SEPTA Regional Rail stations tend to be in suburban or rural areas, but for our first Regional Rail review, we might as well have never left Philadelphia! And when I say Philadelphia, I mean the parts of it where you probably want to keep your wits about you when you walk around. Welcome to Chester!

Up on the platform.

We’re right on the Northeast Corridor, so this four-track station gets superfast Amtrak trains as well as SEPTA stoppers. SEPTA does run rush hour express trains on the Wilmington/Newark Line (and thank goodness for that – it has way too many stops otherwise!), but almost all of them stop here. There are only two trains, one morning inbound and one evening inbound, that skip Chester.

One of the station’s exits.

I’ll start on the west side of the station and work my way east. Over here is the outbound mini-high platform, which is just that: a platform with nothing else on it. The one on the inbound side is similar, but on the other end of the station. Both platforms feature staircases down to Avenue of the States, Chester’s main drag.

The sheltered part of the inbound platform.

Both sides have huge sheltered portions. Underneath, it’s what you would expect: some benches, some wastebaskets, some Key Card readers, and some screens showing the next two trains. Still, these are big shelters that can easily accommodate a morning rush hour crowd, something that must be great on rainy days.

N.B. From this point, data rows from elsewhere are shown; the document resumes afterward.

-- pv_equiv track=rewrite | github.com/chan-98/bioinformatics-algorithms | msa-statistics-calculation.py | get_conservation_category
-- ===== SOURCE A (Python) =====
-- def get_conservation_category(column: str) -> str:
--     """Determine conservation category for a column"""
--     non_gaps = [c for c in column if c != '-']
--
--     if len(non_gaps) == 0:
--         return "GAP_ONLY"
--
--     unique = set(non_gaps)
--     if len(unique) == 1:
--         return "CONSERVED"
--     else:
--         return "VARIABLE"
-- ===== SOURCE B (Python) =====
-- def get_conservation_category(column: str) -> str:
--     """Determine conservation category for a column (single pass, running state)"""
--     first_char = None
--     all_same = True
--     for c in column:
--         if c == '-':
--             continue
--         if first_char is None:
--             first_char = c
--         elif c != first_char:
--             all_same = False
--     if first_char is None:
--         return "GAP_ONLY"
--     return "CONSERVED" if all_same else "VARIABLE"
-- ===== Notes on version B (the rewrite author's own statement) =====
-- stated objective: simpler
-- what changed: Single pass maintaining a sentinel first_char and an all_same flag instead of building a filtered list and then a set; no intermediate collections.
import Mathlib
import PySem

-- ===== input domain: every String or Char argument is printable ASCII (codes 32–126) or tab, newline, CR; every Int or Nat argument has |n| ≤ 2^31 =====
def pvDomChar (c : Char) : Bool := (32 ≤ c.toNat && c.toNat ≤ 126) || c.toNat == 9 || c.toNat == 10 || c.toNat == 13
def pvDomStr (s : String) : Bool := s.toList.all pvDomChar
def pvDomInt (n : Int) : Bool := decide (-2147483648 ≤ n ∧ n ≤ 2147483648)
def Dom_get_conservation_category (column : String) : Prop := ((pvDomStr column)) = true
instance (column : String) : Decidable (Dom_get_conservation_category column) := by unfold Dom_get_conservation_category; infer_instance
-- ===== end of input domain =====

-- B replaces A's filtered-list-then-set construction with a single pass holding a sentinel
-- and a flag (objective: simpler — no intermediate collections).

-- ===== PORT A =====
def get_conservation_category (column : String) : String :=
  let non_gaps := column.toList.filter (fun c => c ≠ '-')
  if non_gaps.length = 0 then "GAP_ONLY"
  else
    let unique : PySem.Set Char := PySem.Set.ofList non_gaps
    if PySem.Set.len unique = 1 then "CONSERVED" else "VARIABLE"

-- ===== PORT B =====
def gccStep (s : Option Char × Bool) (c : Char) : Option Char × Bool :=
  if c = '-' then s
  else
    match s.1 with
    | none => (some c, s.2)
    | some f => (some f, s.2 && (c == f))

def get_conservation_category_alt (column : String) : String :=
  let st := column.toList.foldl gccStep (none, true)
  match st.1 with
  | none => "GAP_ONLY"
  | some _ => if st.2 then "CONSERVED" else "VARIABLE"

-- ===== PRECONDITION & SPEC =====
def Spec_get_conservation_category (column : String) (out : String) : Prop := out = get_conservation_category_alt column
instance (column : String) (out : String) : Decidable (Spec_get_conservation_category column out) := by unfold Spec_get_conservation_category; infer_instance

-- ===== CLAIM (what is proved, stated in full; the proofs are below) =====
def Claim_equal_get_conservation_category : Prop := ∀ (column : String), Dom_get_conservation_category column → Spec_get_conservation_category column (get_conservation_category column)

-- ===== LEMMAS AND PROOFS =====

-- the fold ignores gap characters: folding l equals folding its gap-free filtration
theorem gcc_foldl_filter (l : List Char) (s : Option Char × Bool) :
    l.foldl gccStep s = (l.filter (fun c => c ≠ '-')).foldl gccStep s := by
  induction l generalizing s with
  | nil => rfl
  | cons a t ih =>
    by_cases ha : a = '-'
    · simp [ha, gccStep, ih]
    · simp [ha, ih]

-- once a first char f is fixed, the flag records whether every later non-gap char equals f
theorem gcc_foldl_some (l : List Char) (f : Char) (b : Bool) :
    l.foldl gccStep (some f, b) =
      (some f, b && l.all (fun c => c = '-' || c == f)) := by
  induction l generalizing b with
  | nil => simp
  | cons a t ih =>
    by_cases ha : a = '-'
    · simp [ha, gccStep, ih]
    · simp [ha, gccStep, ih, Bool.and_assoc]

-- length monotonicity of set insertion along a fold
theorem len_le_foldl_add (l : List Char) (s : PySem.Set Char) :
    s.length ≤ (l.foldl PySem.Set.add s).length := by
  induction l generalizing s with
  | nil => simp
  | cons a t ih =>
    refine le_trans ?_ (ih (PySem.Set.add s a))
    simp [PySem.Set.add]
    split <;> simp
  
-- a gap-free tail satisfies the two all-predicates equally
theorem all_gapfree (t : List Char) (a : Char) (h : ∀ c ∈ t, c ≠ '-') :
    t.all (fun c => c = '-' || c == a) = t.all (fun c => c == a) := by
  induction t with
  | nil => rfl
  | cons c r ih => simp_all

-- the singleton-set criterion: set(a :: t) has one element iff every element of t equals a
theorem ofList_len_one (a : Char) (t : List Char) :
    ((t.foldl PySem.Set.add [a]).length = 1) = (t.all (fun c => c == a)) := by
  induction t with
  | nil => simp
  | cons c t ih =>
    by_cases hc : c = a
    · simp [hc, PySem.Set.add, PySem.Set.contains, ih]
    · have h2 : (2 : ℕ) ≤ (t.foldl PySem.Set.add [a, c]).length :=
        len_le_foldl_add t [a, c]
      simp [PySem.Set.add, PySem.Set.contains, hc]
      omega

-- ===== VERDICT (by name: the statement is the Claim_ definition above) =====
theorem get_conservation_category_spec : Claim_equal_get_conservation_category := by
  intro column _
  unfold Spec_get_conservation_category get_conservation_category get_conservation_category_alt
  rw [gcc_foldl_filter]
  cases hng : column.toList.filter (fun c => c ≠ '-') with
  | nil => simp
  | cons a t =>
    have hat : ∀ c ∈ a :: t, c ≠ '-' := by
      rw [← hng]
      intro c hc
      simpa using List.of_mem_filter hc
    have ha : a ≠ '-' := hat a (by simp)
    have ht : t.all (fun c => c = '-' || c == a) = t.all (fun c => c == a) :=
      all_gapfree t a (fun c hc => hat c (List.mem_cons_of_mem a hc))
    have hstep : gccStep (none, true) a = (some a, true) := by simp [gccStep, ha]
    simp only [List.foldl_cons, hstep]
    rw [gcc_foldl_some]
    simp only [Bool.true_and, ht]
    have hset : PySem.Set.ofList (a :: t) = t.foldl PySem.Set.add [a] := by
      simp [PySem.Set.ofList_eq_foldl, PySem.Set.add]
    simp [PySem.Set.len, hset, ofList_len_one]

Oh…guess we won’t be going down there.

These sheltered parts get their own exits, too. The outbound elevator wasn’t working when I was here about two months ago, and apparently it still isn’t working. SEPTA, how long does it take to fix an elevator? Also, the outbound staircase from the sheltered area was gated shut. Why??? All it does is go down to the street! Ah, it looks like it also leads to a tunnel to the inbound waiting room, which is closed outside of the morning rush. Maybe to prevent people getting in, they just close the staircase during off-peak hours. Well…that’s kind of annoying.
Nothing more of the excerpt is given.